Codex is best in class at a lot of things, but designing a good UX/UI ain’t one of them. Claude Code however is great at UX/UI design, but lacks some of the other skills that Codex excels in. So I decided to test that feeling.

As I wrote yesterday I am not a designer, but I like to critique designs anyway. So let’s have an experiment that compares both tools in the design department head to head, to see if my feeling is right.

The briefing was simple and based on a well known MacOS app: Reminders.

Then Codex and Claude Code started the process both in a separate folder with exactly the same prompt.

The first observation I had was that Codex took longer to run: ~17 minutes, vs. ~12 minutes it took Claude Code to do the same thing.

Here are the designs of Codex:

codex-redesign-reminders-daily-focus.png
codex-redesign-reminders-list-detail.png

And the designs that Claude came up with:

claude-redesign-reminders-daily-focus.png
claude-redesign-reminders-list-detail.png

At first glance I strongly preferred the version Codex came up with though, as it had more spacing and vibrant colors. It felt similar to the widely acclaimed Things 3 MacOS app… That was a surprise!

The Claude design felt like we were back in 2014. Just boring to be honest. The small type, dense layout, and flat colors made it feel dated.

Of course the version Codex made was not perfect, as it had some alignment issues for example that felt weird. But overall I was impressed in this head-to-head comparison.

Then let’s compare the UX improvements they both did to the design of the first screen. This was Codex explaining what it did:

  1. FILTER CHIPS BECOME THE OPENING MOVE Overdue, due today, and flagged counts are direct filters, so the user starts with one decision instead of scanning the whole app.

  2. URGENCY HAS VISUAL WEIGHT Overdue reminders get stronger color, more spacing, and a dedicated section above regular today items.

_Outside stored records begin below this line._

-- pv_equiv track=rewrite | github.com/42sol-eu/noah123d | src/noah123d/visual/console.py | _get_table_title
-- ===== SOURCE A (Python) =====
-- def _get_table_title(sample_items: list, context: str = None) -> str:
--     """Determine appropriate table title based on context and data content."""
--     if context == 'model':
--         return "Model Objects"
--     elif context == 'objects':
--         return "3D Objects"
--     elif context == 'textures':
--         return "Texture Details"
--     elif context == 'metadata':
--         return "Metadata Details"
--     elif context and context != 'general':
--         return f"{context.title()} Details"
--
--     # Analyze keys to guess content type when no context
--     if not sample_items:
--         return "Content Details"
--
--     all_keys = set()
--     for item in sample_items:
--         if isinstance(item, dict):
--             all_keys.update(item.keys())
--
--     if 'vertices' in all_keys and 'triangles' in all_keys:
--         return "3D Objects Details"
--     elif 'id' in all_keys:
--         return "Objects"
--     else:
--         return "Content Details"
-- ===== SOURCE B (Python) =====
-- def _has_key(sample_items, key):
--     return any(isinstance(item, dict) and key in item for item in sample_items)
--
--
-- def _get_table_title(sample_items: list, context: str = None) -> str:
--     """Determine appropriate table title based on context and data content."""
--     if context == 'model':
--         return "Model Objects"
--     elif context == 'objects':
--         return "3D Objects"
--     elif context == 'textures':
--         return "Texture Details"
--     elif context == 'metadata':
--         return "Metadata Details"
--     elif context and context != 'general':
--         return f"{context.title()} Details"
--
--     if _has_key(sample_items, 'vertices') and _has_key(sample_items, 'triangles'):
--         return "3D Objects Details"
--     elif _has_key(sample_items, 'id'):
--         return "Objects"
--     else:
--         return "Content Details"
-- ===== Notes on version B (the rewrite author's own statement) =====
-- stated objective: simpler
-- what changed: Drops A's all_keys set-building pass over every item's keys (and its separate empty-list guard) in favour of a _has_key helper doing targeted any()-scans for each of the three probed keys.
import Mathlib
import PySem

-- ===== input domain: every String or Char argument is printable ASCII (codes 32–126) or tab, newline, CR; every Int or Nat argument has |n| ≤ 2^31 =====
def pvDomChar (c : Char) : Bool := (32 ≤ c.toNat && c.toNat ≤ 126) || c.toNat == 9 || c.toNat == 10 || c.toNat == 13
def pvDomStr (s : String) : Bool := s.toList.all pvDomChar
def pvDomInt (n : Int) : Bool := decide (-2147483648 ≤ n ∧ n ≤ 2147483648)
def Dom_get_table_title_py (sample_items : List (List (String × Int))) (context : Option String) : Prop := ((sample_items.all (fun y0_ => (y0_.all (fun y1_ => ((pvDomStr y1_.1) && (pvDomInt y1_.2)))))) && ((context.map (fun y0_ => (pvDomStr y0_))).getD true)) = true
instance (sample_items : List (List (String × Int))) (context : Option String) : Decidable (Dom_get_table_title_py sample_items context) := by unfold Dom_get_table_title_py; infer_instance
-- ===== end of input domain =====

-- B replaces A's "collect the union of all keys into a set, then test membership"
-- pass by direct any-scans for each of the three keys (objective: simpler; no speed claim).

-- Python str.title() for the printable-ASCII domain: a letter starting a run of
-- letters is uppercased, letters continuing a run are lowercased, others kept.
-- (Exact on the stated ASCII domain: there 'cased' = ASCII letter.)
def pvTitleGo : List Char → Bool → List Char
  | [], _ => []
  | c :: cs, prevAlpha =>
    (if c.isAlpha then (if prevAlpha then c.toLower else c.toUpper) else c) ::
      pvTitleGo cs c.isAlpha

def pvTitle (s : String) : String := String.mk (pvTitleGo s.toList false)

-- ===== PORT A =====
-- the key-analysis fallthrough of A: build all_keys as a Python set, then test membership
def pvAnalyzeA (sample_items : List (List (String × Int))) : String :=
  if sample_items = [] then "Content Details"
  else
    let all_keys : PySem.Set String :=
      sample_items.foldl (fun s item => PySem.Set.update s (item.map Prod.fst)) PySem.Set.empty
    if PySem.Set.contains all_keys "vertices" && PySem.Set.contains all_keys "triangles" then
      "3D Objects Details"
    else if PySem.Set.contains all_keys "id" then "Objects"
    else "Content Details"

def get_table_title_py (sample_items : List (List (String × Int))) (context : Option String) : String :=
  if context = some "model" then "Model Objects"
  else if context = some "objects" then "3D Objects"
  else if context = some "textures" then "Texture Details"
  else if context = some "metadata" then "Metadata Details"
  else
    match context with
    | some s =>
      if s ≠ "" && s ≠ "general" then pvTitle s ++ " Details"
      else pvAnalyzeA sample_items
    | none => pvAnalyzeA sample_items

-- ===== PORT B =====
-- _has_key(sample_items, key): any(key in item for item in sample_items)
def pvHasKey (sample_items : List (List (String × Int))) (key : String) : Bool :=
  sample_items.any (fun item => item.any (fun p => p.1 == key))

def get_table_title_py_alt (sample_items : List (List (String × Int))) (context : Option String) : String :=
  if context = some "model" then "Model Objects"
  else if context = some "objects" then "3D Objects"
  else if context = some "textures" then "Texture Details"
  else if context = some "metadata" then "Metadata Details"
  else
    match context with
    | some s =>
      if s ≠ "" && s ≠ "general" then pvTitle s ++ " Details"
      else
        if pvHasKey sample_items "vertices" && pvHasKey sample_items "triangles" then
          "3D Objects Details"
        else if pvHasKey sample_items "id" then "Objects"
        else "Content Details"
    | none =>
      if pvHasKey sample_items "vertices" && pvHasKey sample_items "triangles" then
        "3D Objects Details"
      else if pvHasKey sample_items "id" then "Objects"
      else "Content Details"

-- ===== PRECONDITION & SPEC =====
def Spec_get_table_title_py (sample_items : List (List (String × Int))) (context : Option String) (out : String) : Prop := out = get_table_title_py_alt sample_items context
instance (sample_items : List (List (String × Int))) (context : Option String) (out : String) : Decidable (Spec_get_table_title_py sample_items context out) := by unfold Spec_get_table_title_py; infer_instance

-- ===== CLAIM (what is proved, stated in full; the proofs are below) =====
def Claim_equal_get_table_title_py : Prop := ∀ (sample_items : List (List (String × Int))) (context : Option String), Dom_get_table_title_py sample_items context → Spec_get_table_title_py sample_items context (get_table_title_py sample_items context)

-- ===== LEMMAS AND PROOFS =====

-- membership in the accumulated key set = initial membership or some item has the key
theorem pv_mem_foldl_update (l : List (List (String × Int))) (s : PySem.Set String)
    (k : String) :
    (k ∈ l.foldl (fun s item => PySem.Set.update s (item.map Prod.fst)) s) ↔
      k ∈ s ∨ ∃ item ∈ l, k ∈ item.map Prod.fst := by
  induction l generalizing s with
  | nil => simp
  | cons hd tl ih =>
    simp only [List.foldl_cons, ih, PySem.Set.mem_update, List.mem_cons]
    constructor
    · rintro (⟨h | h⟩ | ⟨i, hi, hk⟩)
      · exact Or.inl h
      · exact Or.inr ⟨hd, Or.inl rfl, h⟩
      · exact Or.inr ⟨i, Or.inr hi, hk⟩
    · rintro (h | ⟨i, (rfl | hi), hk⟩)
      · exact Or.inl (Or.inl h)
      · exact Or.inl (Or.inr hk)
      · exact Or.inr ⟨i, hi, hk⟩

theorem pv_contains_eq_hasKey (l : List (List (String × Int))) (k : String) :
    PySem.Set.contains
      (l.foldl (fun s item => PySem.Set.update s (item.map Prod.fst)) PySem.Set.empty) k
      = pvHasKey l k := by
  by_cases h : pvHasKey l k = true
  · rw [h]
    rw [PySem.Set.contains_iff, pv_mem_foldl_update]
    simp only [pvHasKey, List.any_eq_true, beq_iff_eq] at h
    obtain ⟨item, hi, p, hp, hk⟩ := h
    exact Or.inr ⟨item, hi, List.mem_map.mpr ⟨p, hp, hk⟩⟩
  · rw [Bool.eq_false_iff.mpr h, ← Bool.not_eq_true, PySem.Set.contains_iff,
      pv_mem_foldl_update]
    simp only [pvHasKey, List.any_eq_true, beq_iff_eq] at h
    push_neg at h
    rintro (hs | ⟨item, hi, hk⟩)
    · simp [PySem.Set.empty] at hs
    · obtain ⟨p, hp, hpk⟩ := List.mem_map.mp hk
      exact h item hi p hp hpk

theorem pv_analyze_eq (sample_items : List (List (String × Int))) :
    pvAnalyzeA sample_items =
      (if pvHasKey sample_items "vertices" && pvHasKey sample_items "triangles" then
        "3D Objects Details"
      else if pvHasKey sample_items "id" then "Objects"
      else "Content Details") := by
  unfold pvAnalyzeA
  split
  · rename_i h
    subst h
    simp [pvHasKey]
  · simp only [pv_contains_eq_hasKey]

-- ===== VERDICT (by name: the statement is the Claim_ definition above) =====
theorem get_table_title_py_spec : Claim_equal_get_table_title_py := by
  intro sample_items context _
  show get_table_title_py sample_items context = get_table_title_py_alt sample_items context
  unfold get_table_title_py get_table_title_py_alt
  simp only [pv_analyze_eq]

  3. FINISH OR DEFER WITHOUT OPENING A SHEET Inline actions expose the highest-frequency outcomes: done, tonight, tomorrow.

  4. EACH ROW CARRIES ENOUGH CONTEXT List, timing, and progress stay readable in one line, reducing back-and-forth into detail views.

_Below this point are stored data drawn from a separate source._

-- pv_equiv track=rewrite | github.com/chyoan/Coding-Exercises | Python/w3resource/Python Basic/Programming Puzzles/filter_sum_digits.py | filter_sum
-- ===== SOURCE A (Python) =====
-- def filter_sum(lst):
--     str_list = [str(n) for n in lst]
--     sum_greater_than_zero = []
--     for num in str_list:
--         digits_sum = 0
--         i = 0
--         while i < len(num):
--             if num[i] == '-':
--                 digits_sum -= int(num[i+1])
--                 i += 2
--             else:
--                 digits_sum += int(num[i])
--                 i += 1
--         if digits_sum > 0:
--             sum_greater_than_zero.append(int(num))
--     return sum_greater_than_zero
-- ===== SOURCE B (Python) =====
-- def filter_sum(lst):
--     def signed_digit_sum(s):
--         total = sum(int(c) for c in s if c != '-')
--         if s[0] == '-':
--             total -= 2 * int(s[1])
--         return total
--     return [int(s) for s in map(str, lst) if signed_digit_sum(s) > 0]
-- ===== Notes on version B (the rewrite author's own statement) =====
-- stated objective: simpler
-- what changed: Replaces A's index-advancing while loop (which skips two positions after a '-') by a single comprehension summing every digit character plus a closed-form sign correction (subtract twice the first digit when the string starts with '-'), and builds the result as one list comprehension.
import Mathlib
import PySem

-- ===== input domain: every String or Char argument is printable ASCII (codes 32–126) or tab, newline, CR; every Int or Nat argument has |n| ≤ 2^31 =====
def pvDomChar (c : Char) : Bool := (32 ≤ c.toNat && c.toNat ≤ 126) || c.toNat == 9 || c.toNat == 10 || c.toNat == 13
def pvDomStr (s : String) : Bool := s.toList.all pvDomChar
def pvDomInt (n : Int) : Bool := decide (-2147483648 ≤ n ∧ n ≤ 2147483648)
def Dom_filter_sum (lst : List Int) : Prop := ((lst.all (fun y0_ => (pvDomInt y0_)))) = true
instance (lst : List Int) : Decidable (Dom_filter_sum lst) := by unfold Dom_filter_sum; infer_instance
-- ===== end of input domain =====

-- B replaces A's index-skipping while loop by one digit-sum comprehension plus a sign correction (objective: simpler).

-- int(c) for a single character c (Python's int() applied to a one-character slice of the string)
def pyIntChar (c : Char) : Int := (PySem.Int.ofChars? [c]).getD 0

-- ===== PORT A =====
-- A's while loop over indices i (i += 2 after a '-', else i += 1), transcribed as recursion on the
-- not-yet-visited suffix of the char list (i only moves forward, so this is the same traversal).
-- On '-' as the LAST character Python would raise IndexError; that is unreachable for str(n) of an int,
-- the only strings this function ever builds.
def loopA : List Char → Int → Int
  | [], s => s
  | c :: rest, s =>
    if c = '-' then
      match rest with
      | [] => s            -- unreachable for str(int); Python raises IndexError here
      | d :: rest' => loopA rest' (s - pyIntChar d)
    else loopA rest (s + pyIntChar c)

def filter_sum (lst : List Int) : List Int :=
  let str_list := lst.map PySem.Int.toChars
  str_list.foldl (fun acc num =>
    if loopA num 0 > 0 then acc ++ [(PySem.Int.ofChars? num).getD 0] else acc) []

-- ===== PORT B =====
-- total = sum(int(c) for c in s if c != '-'); if s[0] == '-': total -= 2*int(s[1])
def signed_digit_sum (s : List Char) : Int :=
  let total := ((s.filter (fun c => c ≠ '-')).map pyIntChar).sum
  if s.head? = some '-' then total - 2 * pyIntChar ((PySem.List.pyGet? s 1).getD '0') else total

def filter_sum_alt (lst : List Int) : List Int :=
  ((lst.map PySem.Int.toChars).filter (fun s => signed_digit_sum s > 0)).map
    (fun s => (PySem.Int.ofChars? s).getD 0)

-- ===== PRECONDITION & SPEC =====
def Spec_filter_sum (lst : List Int) (out : List Int) : Prop := out = filter_sum_alt lst
instance (lst : List Int) (out : List Int) : Decidable (Spec_filter_sum lst out) := by unfold Spec_filter_sum; infer_instance

-- ===== CLAIM (what is proved, stated in full; the proofs are below) =====
def Claim_equal_filter_sum : Prop := ∀ (lst : List Int), Dom_filter_sum lst → Spec_filter_sum lst (filter_sum lst)

-- ===== LEMMAS AND PROOFS =====

theorem digitChar_ne_dash (k : Nat) : Nat.digitChar k ≠ '-' := by
  match k with
  | 0 | 1 | 2 | 3 | 4 | 5 | 6 | 7 | 8 | 9 | 10 | 11 | 12 | 13 | 14 | 15 => decide
  | n + 16 => simp [Nat.digitChar]

theorem toDigitsCore_ne_dash (b f n : Nat) (acc : List Char) (h : ∀ c ∈ acc, c ≠ '-') :
    ∀ c ∈ Nat.toDigitsCore b f n acc, c ≠ '-' := by
  induction f generalizing n acc with
  | zero => simpa [Nat.toDigitsCore] using h
  | succ f ih =>
    intro c hc
    simp only [Nat.toDigitsCore] at hc
    split at hc
    · rcases List.mem_cons.1 hc with h1 | h1
      · subst h1; exact digitChar_ne_dash _
      · exact h c h1
    · refine ih (n / b) _ ?_ c hc
      intro c' hc'
      rcases List.mem_cons.1 hc' with h1 | h1
      · subst h1; exact digitChar_ne_dash _
      · exact h c' h1

theorem toDigits_ne_dash (n : Nat) : ∀ c ∈ Nat.toDigits 10 n, c ≠ '-' :=
  toDigitsCore_ne_dash 10 (n + 1) n [] (by simp)

theorem toDigitsCore_ne_nil (b f n : Nat) (acc : List Char) (h : acc ≠ []) :
    Nat.toDigitsCore b f n acc ≠ [] := by
  induction f generalizing n acc with
  | zero => simpa [Nat.toDigitsCore] using h
  | succ f ih =>
    simp only [Nat.toDigitsCore]
    split
    · simp
    · exact ih (n / b) _ (by simp)

theorem toDigits_ne_nil (n : Nat) : Nat.toDigits 10 n ≠ [] := by
  unfold Nat.toDigits
  simp only [Nat.toDigitsCore]
  split
  · simp
  · exact toDigitsCore_ne_nil 10 n (n / 10) _ (by simp)

-- A's loop on a dash-free suffix is a plain running sum.
theorem loopA_no_dash (cs : List Char) (h : ∀ c ∈ cs, c ≠ '-') (s : Int) :
    loopA cs s = s + (cs.map pyIntChar).sum := by
  induction cs generalizing s with
  | nil => simp [loopA]
  | cons c rest ih =>
    have hc : c ≠ '-' := h c (List.mem_cons_self ..)
    rw [loopA.eq_def]
    simp only [if_neg hc]
    rw [ih (fun c' hc' => h c' (List.mem_cons_of_mem _ hc')) (s + pyIntChar c)]
    simp only [List.map_cons, List.sum_cons]
    ring

-- Per element: A's while-loop digit sum equals B's comprehension-with-correction.
theorem loopA_eq_signed (n : Int) : loopA (PySem.Int.toChars n) 0 = signed_digit_sum (PySem.Int.toChars n) := by
  unfold PySem.Int.toChars
  by_cases hn : n < 0
  · simp only [if_pos hn]
    obtain ⟨d, rest, hdr⟩ : ∃ d rest, Nat.toDigits 10 n.natAbs = d :: rest := by
      cases h : Nat.toDigits 10 n.natAbs with
      | nil => exact absurd h (toDigits_ne_nil _)
      | cons d rest => exact ⟨d, rest, rfl⟩
    have hnd : ∀ c ∈ d :: rest, c ≠ '-' := hdr ▸ toDigits_ne_dash n.natAbs
    have hd : d ≠ '-' := hnd d (List.mem_cons_self ..)
    have hrest : ∀ c ∈ rest, c ≠ '-' := fun c hc => hnd c (List.mem_cons_of_mem _ hc)
    have hfilter : List.filter (fun c => !decide (c = '-')) rest = rest :=
      List.filter_eq_self.2 (fun c hc => by simpa using hrest c hc)
    rw [hdr]
    have hA : loopA ('-' :: d :: rest) 0 = 0 - pyIntChar d + (rest.map pyIntChar).sum := by
      simp only [loopA, if_true]
      simp [loopA_no_dash rest hrest]
    rw [hA]
    simp [signed_digit_sum, hd, hfilter, PySem.List.pyGet?, PySem.List.pyIdx?]
    ring
  · simp only [if_neg hn]
    have hnd : ∀ c ∈ Nat.toDigits 10 n.toNat, c ≠ '-' := toDigits_ne_dash n.toNat
    have hfilter : List.filter (fun c => !decide (c = '-')) (Nat.toDigits 10 n.toNat) = Nat.toDigits 10 n.toNat :=
      List.filter_eq_self.2 (fun c hc => by simpa using hnd c hc)
    have hhead : (Nat.toDigits 10 n.toNat).head? ≠ some '-' := by
      cases h : Nat.toDigits 10 n.toNat with
      | nil => simp
      | cons c rest =>
        have : c ≠ '-' := hnd c (h ▸ List.mem_cons_self ..)
        simp [this]
    rw [loopA_no_dash _ hnd]
    simp [signed_digit_sum, hfilter, hhead]

-- The append-an-element foldl of A is the filter-then-map of B (over the mapped string list).
theorem foldl_eq_filter_map (lst : List Int) (acc : List Int) :
    (lst.map PySem.Int.toChars).foldl (fun acc num =>
        if loopA num 0 > 0 then acc ++ [(PySem.Int.ofChars? num).getD 0] else acc) acc
      = acc ++ ((lst.map PySem.Int.toChars).filter (fun s => signed_digit_sum s > 0)).map
          (fun s => (PySem.Int.ofChars? s).getD 0) := by
  induction lst generalizing acc with
  | nil => simp
  | cons n rest ih =>
    simp only [List.map_cons, List.foldl_cons, List.filter_cons]
    rw [loopA_eq_signed n]
    by_cases h : signed_digit_sum (PySem.Int.toChars n) > 0
    · simp only [decide_eq_true_eq, h, ih]
      simp
    · simp only [if_neg h, ih]
      simp [h]

-- ===== VERDICT (by name: the statement is the Claim_ definition above) =====
theorem filter_sum_spec : Claim_equal_filter_sum := by
  intro lst _
  unfold Spec_filter_sum filter_sum filter_sum_alt
  simpa using foldl_eq_filter_map lst []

And then Claude explained its rationale:

  1. Urgency-tiered grouping Tasks auto-sort into Overdue → Today → Done. Overdue items get a red left border and tinted background — impossible to ignore. Today’s items get amber. No more scanning a flat list to figure out what’s on fire. Before: Flat list, manual priority After: Auto-grouped by temporal urgency

  2. Natural language quick-add, always visible The input is always on screen — no “+” → modal → form flow. Type “Call dentist tomorrow 2pm” and it parses date, time, and list automatically. One action instead of five. ⌘N focuses it from anywhere. Before: + button → modal → 3 fields After: Type and press Enter

  3. Overdue gets its own Smart View The sidebar now has an explicit “Overdue” smart list with a red count. Current Reminders buries overdue items inside “Today” with no visual distinction — making it trivially easy to miss 3-day-old tasks.

  4. Keyboard shortcuts visible inline ⌘K for search and ⌘N for new reminder are shown right where you’d use them. No memorization required. Power users get speed; new users discover shortcuts organically.

  5. Drag handles for reschedule Hover reveals a drag handle on each task. Drag between urgency groups to reschedule (drag an overdue task into “Today” to snooze it). Faster than right-click → edit → change date → save.

So they both were clear in explaining what they did. But I liked the responses of Claude Code slightly better. I liked the “keyboard shortcuts” and the “natural language quick-add” suggestions better.

Things 3 Inspiration?

As said before something that caught my eye is that the design Codex made looked vaguely similar to the Things 3 MacOS app. It mimicked the generous white space and sidebar translucency for example. I then remembered I had an experiment previously that specifically asked for a Things 3 like MacOS app design: my Relate CRM.

Could Codex have remembered that I already like Things 3 style aesthetics from that previous experiment?

Looking back into it however I saw I used Claude for that experiment instead. So this could not be the case. I would even go a bit further and was disappointed that Claude did not do better because it knew I liked the Things 3 style. Is this because the memory is separated in between each chat with Claude? I am not sure…

It’s easy to explain why Codex had a Things vibe feeling though. Because when prompted for a “High-quality macOS redesign,” Codex doesn’t reinvent the wheel. It leans into its training data. And Things 3 is widely discussed in blogs and UI examples as the gold standard for Apple look & feel, so Codex is treating it as the default for a MacOS app.

Key Insight:

Design isn’t just one thing. The experiment proved this accidentally by exposing that for the UI Codex was clearly better, but for the UX suggestions I preferred Claude slightly. So my preferred choice is Codex now as it fits my needs better. The visual polish matters most to me.